- Task prompt: Of all the lines below, output only those starting at the one with "Int × PySem.Dict" and ending at the one with "let res := if", both ends included, exactly as written.

- Entries shown:
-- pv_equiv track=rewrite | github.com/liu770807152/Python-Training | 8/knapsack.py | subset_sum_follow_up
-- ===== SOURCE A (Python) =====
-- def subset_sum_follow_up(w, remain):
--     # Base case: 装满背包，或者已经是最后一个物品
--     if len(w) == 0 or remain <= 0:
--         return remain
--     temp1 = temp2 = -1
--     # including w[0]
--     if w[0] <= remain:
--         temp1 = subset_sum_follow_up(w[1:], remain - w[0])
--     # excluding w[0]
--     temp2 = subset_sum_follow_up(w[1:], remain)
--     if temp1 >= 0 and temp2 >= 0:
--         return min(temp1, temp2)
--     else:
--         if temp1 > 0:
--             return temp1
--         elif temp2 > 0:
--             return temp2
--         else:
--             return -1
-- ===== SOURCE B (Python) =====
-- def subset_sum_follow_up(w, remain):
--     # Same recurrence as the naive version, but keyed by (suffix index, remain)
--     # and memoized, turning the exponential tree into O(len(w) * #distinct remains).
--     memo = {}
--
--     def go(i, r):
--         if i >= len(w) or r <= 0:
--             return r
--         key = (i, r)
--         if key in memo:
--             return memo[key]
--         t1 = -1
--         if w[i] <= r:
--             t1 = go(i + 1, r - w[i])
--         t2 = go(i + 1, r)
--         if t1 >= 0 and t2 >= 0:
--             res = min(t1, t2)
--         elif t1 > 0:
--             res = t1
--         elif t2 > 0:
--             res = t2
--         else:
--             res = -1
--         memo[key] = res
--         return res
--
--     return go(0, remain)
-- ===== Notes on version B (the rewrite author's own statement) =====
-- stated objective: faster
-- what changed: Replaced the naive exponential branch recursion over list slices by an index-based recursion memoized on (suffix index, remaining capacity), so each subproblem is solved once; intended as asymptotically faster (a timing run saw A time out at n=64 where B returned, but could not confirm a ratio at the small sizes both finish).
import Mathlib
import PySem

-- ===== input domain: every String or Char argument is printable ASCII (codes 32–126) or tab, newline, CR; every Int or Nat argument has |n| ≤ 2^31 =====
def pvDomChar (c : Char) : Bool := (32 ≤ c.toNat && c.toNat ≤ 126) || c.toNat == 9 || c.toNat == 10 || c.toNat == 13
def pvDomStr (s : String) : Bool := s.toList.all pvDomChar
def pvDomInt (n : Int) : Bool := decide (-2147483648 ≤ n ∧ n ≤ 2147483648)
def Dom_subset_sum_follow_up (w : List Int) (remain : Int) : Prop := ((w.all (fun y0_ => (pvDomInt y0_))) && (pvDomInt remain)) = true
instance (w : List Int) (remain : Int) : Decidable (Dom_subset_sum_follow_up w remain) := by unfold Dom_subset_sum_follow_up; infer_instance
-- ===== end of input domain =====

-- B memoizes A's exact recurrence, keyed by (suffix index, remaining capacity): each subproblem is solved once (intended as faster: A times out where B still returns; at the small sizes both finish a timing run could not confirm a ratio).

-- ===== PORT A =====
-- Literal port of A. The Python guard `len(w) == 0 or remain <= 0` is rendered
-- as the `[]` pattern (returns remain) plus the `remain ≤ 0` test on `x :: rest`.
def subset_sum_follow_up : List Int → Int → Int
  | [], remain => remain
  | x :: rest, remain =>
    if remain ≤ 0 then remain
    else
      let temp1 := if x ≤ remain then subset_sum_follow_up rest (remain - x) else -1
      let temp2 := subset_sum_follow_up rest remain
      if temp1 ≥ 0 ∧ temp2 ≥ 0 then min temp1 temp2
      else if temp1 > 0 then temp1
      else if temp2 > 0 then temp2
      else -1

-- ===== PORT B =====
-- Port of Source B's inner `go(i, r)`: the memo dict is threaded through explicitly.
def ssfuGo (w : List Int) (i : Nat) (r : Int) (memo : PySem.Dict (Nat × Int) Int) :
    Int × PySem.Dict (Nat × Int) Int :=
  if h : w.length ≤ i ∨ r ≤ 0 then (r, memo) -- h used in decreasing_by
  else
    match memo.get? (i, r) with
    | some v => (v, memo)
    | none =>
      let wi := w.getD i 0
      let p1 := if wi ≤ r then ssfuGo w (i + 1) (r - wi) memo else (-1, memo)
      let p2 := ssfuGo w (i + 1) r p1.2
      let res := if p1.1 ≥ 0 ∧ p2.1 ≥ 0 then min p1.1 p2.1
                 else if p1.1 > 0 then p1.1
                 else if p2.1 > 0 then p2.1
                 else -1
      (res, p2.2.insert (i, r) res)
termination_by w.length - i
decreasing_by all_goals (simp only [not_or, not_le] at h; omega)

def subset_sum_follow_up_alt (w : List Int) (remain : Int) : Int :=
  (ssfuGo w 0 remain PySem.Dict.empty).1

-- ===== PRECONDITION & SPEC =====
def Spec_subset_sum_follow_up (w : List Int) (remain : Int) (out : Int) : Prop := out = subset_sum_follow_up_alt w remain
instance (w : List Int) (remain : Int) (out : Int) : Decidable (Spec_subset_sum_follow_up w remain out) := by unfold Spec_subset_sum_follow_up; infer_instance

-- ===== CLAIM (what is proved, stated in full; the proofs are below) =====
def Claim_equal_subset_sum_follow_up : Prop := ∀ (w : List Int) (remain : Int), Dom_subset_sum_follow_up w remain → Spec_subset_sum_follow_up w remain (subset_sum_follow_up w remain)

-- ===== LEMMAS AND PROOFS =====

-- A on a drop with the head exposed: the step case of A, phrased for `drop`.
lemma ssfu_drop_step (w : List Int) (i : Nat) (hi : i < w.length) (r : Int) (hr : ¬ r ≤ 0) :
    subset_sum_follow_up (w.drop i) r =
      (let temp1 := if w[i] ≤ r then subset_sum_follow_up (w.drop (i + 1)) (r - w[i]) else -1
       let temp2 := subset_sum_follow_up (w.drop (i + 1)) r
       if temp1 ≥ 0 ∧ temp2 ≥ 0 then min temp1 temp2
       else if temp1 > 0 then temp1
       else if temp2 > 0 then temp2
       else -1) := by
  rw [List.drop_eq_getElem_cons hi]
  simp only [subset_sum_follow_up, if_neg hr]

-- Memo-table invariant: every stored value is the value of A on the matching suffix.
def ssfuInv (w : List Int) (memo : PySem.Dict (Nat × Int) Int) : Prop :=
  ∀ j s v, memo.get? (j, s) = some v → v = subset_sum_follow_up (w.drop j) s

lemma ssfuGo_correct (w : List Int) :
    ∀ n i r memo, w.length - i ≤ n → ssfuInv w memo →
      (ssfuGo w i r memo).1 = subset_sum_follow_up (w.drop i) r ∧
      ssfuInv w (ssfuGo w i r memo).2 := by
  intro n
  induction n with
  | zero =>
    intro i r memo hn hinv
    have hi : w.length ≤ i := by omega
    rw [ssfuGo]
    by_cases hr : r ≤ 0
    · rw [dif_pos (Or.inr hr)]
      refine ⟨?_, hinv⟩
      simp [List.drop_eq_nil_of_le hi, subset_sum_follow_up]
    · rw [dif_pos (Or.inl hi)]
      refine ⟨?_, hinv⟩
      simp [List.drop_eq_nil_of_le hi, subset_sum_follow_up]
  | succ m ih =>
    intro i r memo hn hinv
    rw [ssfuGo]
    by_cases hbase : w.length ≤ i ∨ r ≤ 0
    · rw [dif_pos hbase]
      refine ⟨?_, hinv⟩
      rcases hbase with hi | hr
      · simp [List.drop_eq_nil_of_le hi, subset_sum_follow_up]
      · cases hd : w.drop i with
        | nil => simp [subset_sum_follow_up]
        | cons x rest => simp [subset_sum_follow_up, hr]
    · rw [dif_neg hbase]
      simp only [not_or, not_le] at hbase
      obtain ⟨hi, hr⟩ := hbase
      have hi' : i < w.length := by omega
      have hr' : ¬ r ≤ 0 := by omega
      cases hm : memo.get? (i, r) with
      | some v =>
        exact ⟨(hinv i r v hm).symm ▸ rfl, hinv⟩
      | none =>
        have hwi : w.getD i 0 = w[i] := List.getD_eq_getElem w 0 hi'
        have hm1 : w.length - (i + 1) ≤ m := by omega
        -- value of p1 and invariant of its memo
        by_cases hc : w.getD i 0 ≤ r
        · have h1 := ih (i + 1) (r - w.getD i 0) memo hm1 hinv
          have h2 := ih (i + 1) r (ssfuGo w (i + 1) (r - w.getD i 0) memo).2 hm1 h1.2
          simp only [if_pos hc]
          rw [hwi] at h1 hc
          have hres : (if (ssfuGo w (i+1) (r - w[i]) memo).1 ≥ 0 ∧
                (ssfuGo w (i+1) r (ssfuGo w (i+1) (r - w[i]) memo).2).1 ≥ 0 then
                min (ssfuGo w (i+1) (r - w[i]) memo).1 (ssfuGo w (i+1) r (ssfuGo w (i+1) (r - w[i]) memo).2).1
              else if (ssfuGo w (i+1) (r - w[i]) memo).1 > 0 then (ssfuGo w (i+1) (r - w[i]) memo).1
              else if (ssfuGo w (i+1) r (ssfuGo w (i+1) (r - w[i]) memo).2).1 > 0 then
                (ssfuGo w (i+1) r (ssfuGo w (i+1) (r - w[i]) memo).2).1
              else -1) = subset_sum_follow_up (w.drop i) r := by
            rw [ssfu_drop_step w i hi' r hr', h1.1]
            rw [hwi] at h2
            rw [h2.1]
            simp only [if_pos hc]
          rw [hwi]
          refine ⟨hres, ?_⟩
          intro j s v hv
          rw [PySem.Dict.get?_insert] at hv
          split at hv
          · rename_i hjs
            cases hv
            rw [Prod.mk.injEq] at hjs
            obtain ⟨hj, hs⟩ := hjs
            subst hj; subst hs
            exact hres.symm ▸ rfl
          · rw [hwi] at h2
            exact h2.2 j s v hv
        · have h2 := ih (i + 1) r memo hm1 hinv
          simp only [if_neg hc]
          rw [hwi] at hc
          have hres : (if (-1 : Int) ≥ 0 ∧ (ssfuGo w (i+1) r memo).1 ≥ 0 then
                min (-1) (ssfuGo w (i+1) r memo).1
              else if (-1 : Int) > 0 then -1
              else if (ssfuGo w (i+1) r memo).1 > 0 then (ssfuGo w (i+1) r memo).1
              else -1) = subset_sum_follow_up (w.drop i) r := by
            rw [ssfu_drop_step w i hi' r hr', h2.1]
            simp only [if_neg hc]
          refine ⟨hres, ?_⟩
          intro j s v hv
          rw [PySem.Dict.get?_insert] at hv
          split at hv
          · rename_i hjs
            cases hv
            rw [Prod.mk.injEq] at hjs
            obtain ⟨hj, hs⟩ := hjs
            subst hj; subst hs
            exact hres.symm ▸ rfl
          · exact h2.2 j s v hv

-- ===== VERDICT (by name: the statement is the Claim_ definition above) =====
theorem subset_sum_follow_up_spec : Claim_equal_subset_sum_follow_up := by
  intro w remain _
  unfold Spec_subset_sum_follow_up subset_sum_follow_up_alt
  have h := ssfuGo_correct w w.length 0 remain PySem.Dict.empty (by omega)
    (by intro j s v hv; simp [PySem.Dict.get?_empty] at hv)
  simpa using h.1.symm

...

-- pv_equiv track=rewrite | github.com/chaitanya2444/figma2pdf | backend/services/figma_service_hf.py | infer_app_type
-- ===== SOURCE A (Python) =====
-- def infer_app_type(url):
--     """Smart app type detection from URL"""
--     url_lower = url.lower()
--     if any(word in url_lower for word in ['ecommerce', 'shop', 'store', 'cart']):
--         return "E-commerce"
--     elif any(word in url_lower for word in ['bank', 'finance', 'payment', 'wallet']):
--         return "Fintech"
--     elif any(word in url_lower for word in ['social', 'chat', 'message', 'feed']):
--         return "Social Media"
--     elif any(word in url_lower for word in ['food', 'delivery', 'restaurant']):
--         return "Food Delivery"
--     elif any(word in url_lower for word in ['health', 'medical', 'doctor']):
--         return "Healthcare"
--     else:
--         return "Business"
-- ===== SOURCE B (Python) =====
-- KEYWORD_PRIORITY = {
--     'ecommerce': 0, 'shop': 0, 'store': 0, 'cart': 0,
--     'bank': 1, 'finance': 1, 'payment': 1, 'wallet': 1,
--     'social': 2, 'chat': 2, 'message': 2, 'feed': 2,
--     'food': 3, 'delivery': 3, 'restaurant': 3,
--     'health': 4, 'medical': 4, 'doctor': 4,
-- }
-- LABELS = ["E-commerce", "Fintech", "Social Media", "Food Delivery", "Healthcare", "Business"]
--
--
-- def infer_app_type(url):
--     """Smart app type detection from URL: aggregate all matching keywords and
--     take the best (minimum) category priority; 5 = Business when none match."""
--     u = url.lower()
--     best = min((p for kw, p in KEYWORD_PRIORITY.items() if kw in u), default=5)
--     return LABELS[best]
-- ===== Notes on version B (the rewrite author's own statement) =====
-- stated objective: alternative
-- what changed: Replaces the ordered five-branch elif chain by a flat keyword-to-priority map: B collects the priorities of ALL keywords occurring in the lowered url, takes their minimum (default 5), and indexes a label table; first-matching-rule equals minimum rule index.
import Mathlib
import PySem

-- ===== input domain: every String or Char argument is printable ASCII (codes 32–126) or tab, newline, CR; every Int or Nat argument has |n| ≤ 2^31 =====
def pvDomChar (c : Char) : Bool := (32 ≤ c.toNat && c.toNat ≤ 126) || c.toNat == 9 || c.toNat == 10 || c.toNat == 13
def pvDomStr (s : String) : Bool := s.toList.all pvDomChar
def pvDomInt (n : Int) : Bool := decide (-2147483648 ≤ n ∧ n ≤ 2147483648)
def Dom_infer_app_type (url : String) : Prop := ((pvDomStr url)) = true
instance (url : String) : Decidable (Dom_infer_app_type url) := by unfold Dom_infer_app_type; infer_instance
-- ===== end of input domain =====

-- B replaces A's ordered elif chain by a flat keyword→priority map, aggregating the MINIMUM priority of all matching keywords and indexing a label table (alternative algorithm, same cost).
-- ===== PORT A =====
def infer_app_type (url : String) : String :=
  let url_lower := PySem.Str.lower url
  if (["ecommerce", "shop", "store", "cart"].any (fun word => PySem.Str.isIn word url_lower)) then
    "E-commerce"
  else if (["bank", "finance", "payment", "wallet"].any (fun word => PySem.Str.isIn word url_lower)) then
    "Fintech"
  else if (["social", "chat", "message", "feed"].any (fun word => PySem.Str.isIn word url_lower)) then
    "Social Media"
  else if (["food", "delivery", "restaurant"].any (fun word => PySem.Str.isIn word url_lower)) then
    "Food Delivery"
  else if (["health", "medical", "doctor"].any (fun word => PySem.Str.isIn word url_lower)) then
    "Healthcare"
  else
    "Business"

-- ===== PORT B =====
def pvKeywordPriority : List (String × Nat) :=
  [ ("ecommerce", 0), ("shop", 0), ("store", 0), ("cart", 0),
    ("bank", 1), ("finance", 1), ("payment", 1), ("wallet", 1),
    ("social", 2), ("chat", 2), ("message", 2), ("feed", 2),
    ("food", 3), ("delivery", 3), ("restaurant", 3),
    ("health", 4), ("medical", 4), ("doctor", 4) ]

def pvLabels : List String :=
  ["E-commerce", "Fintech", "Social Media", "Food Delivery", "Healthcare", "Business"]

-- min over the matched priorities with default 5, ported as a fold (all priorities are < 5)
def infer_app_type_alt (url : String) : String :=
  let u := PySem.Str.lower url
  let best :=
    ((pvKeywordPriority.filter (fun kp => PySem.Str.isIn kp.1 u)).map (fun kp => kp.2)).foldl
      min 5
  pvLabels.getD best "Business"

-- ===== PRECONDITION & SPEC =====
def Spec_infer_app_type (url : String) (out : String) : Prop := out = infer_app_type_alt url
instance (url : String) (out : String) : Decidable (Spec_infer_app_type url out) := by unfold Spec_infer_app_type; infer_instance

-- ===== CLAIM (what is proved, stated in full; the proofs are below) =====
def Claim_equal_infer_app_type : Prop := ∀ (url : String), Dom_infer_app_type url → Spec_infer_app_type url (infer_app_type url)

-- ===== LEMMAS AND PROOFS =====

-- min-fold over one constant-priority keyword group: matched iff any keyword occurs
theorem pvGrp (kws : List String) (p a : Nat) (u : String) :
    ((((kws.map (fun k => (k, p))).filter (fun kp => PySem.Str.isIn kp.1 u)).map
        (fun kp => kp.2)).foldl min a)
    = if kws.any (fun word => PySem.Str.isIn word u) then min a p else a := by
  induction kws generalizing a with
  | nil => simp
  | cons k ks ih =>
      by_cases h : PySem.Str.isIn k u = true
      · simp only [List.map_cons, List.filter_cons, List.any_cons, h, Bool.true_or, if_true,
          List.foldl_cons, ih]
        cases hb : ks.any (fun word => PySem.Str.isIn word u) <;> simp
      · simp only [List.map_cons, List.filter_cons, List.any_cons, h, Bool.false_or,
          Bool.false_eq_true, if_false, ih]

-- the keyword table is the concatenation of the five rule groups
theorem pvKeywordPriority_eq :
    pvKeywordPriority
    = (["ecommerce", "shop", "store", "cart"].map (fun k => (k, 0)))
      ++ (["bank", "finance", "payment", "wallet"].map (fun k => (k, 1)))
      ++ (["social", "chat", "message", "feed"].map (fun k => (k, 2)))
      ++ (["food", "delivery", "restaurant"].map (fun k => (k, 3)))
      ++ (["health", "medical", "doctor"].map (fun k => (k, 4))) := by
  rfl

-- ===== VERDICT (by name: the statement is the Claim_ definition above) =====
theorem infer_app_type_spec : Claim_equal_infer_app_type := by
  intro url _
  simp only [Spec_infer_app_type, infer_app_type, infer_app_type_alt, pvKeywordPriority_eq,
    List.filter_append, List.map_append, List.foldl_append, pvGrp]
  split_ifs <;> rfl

- Written answer:
    Int × PySem.Dict (Nat × Int) Int :=
  if h : w.length ≤ i ∨ r ≤ 0 then (r, memo) -- h used in decreasing_by
  else
    match memo.get? (i, r) with
    | some v => (v, memo)
    | none =>
      let wi := w.getD i 0
      let p1 := if wi ≤ r then ssfuGo w (i + 1) (r - wi) memo else (-1, memo)
      let p2 := ssfuGo w (i + 1) r p1.2
      let res := if p1.1 ≥ 0 ∧ p2.1 ≥ 0 then min p1.1 p2.1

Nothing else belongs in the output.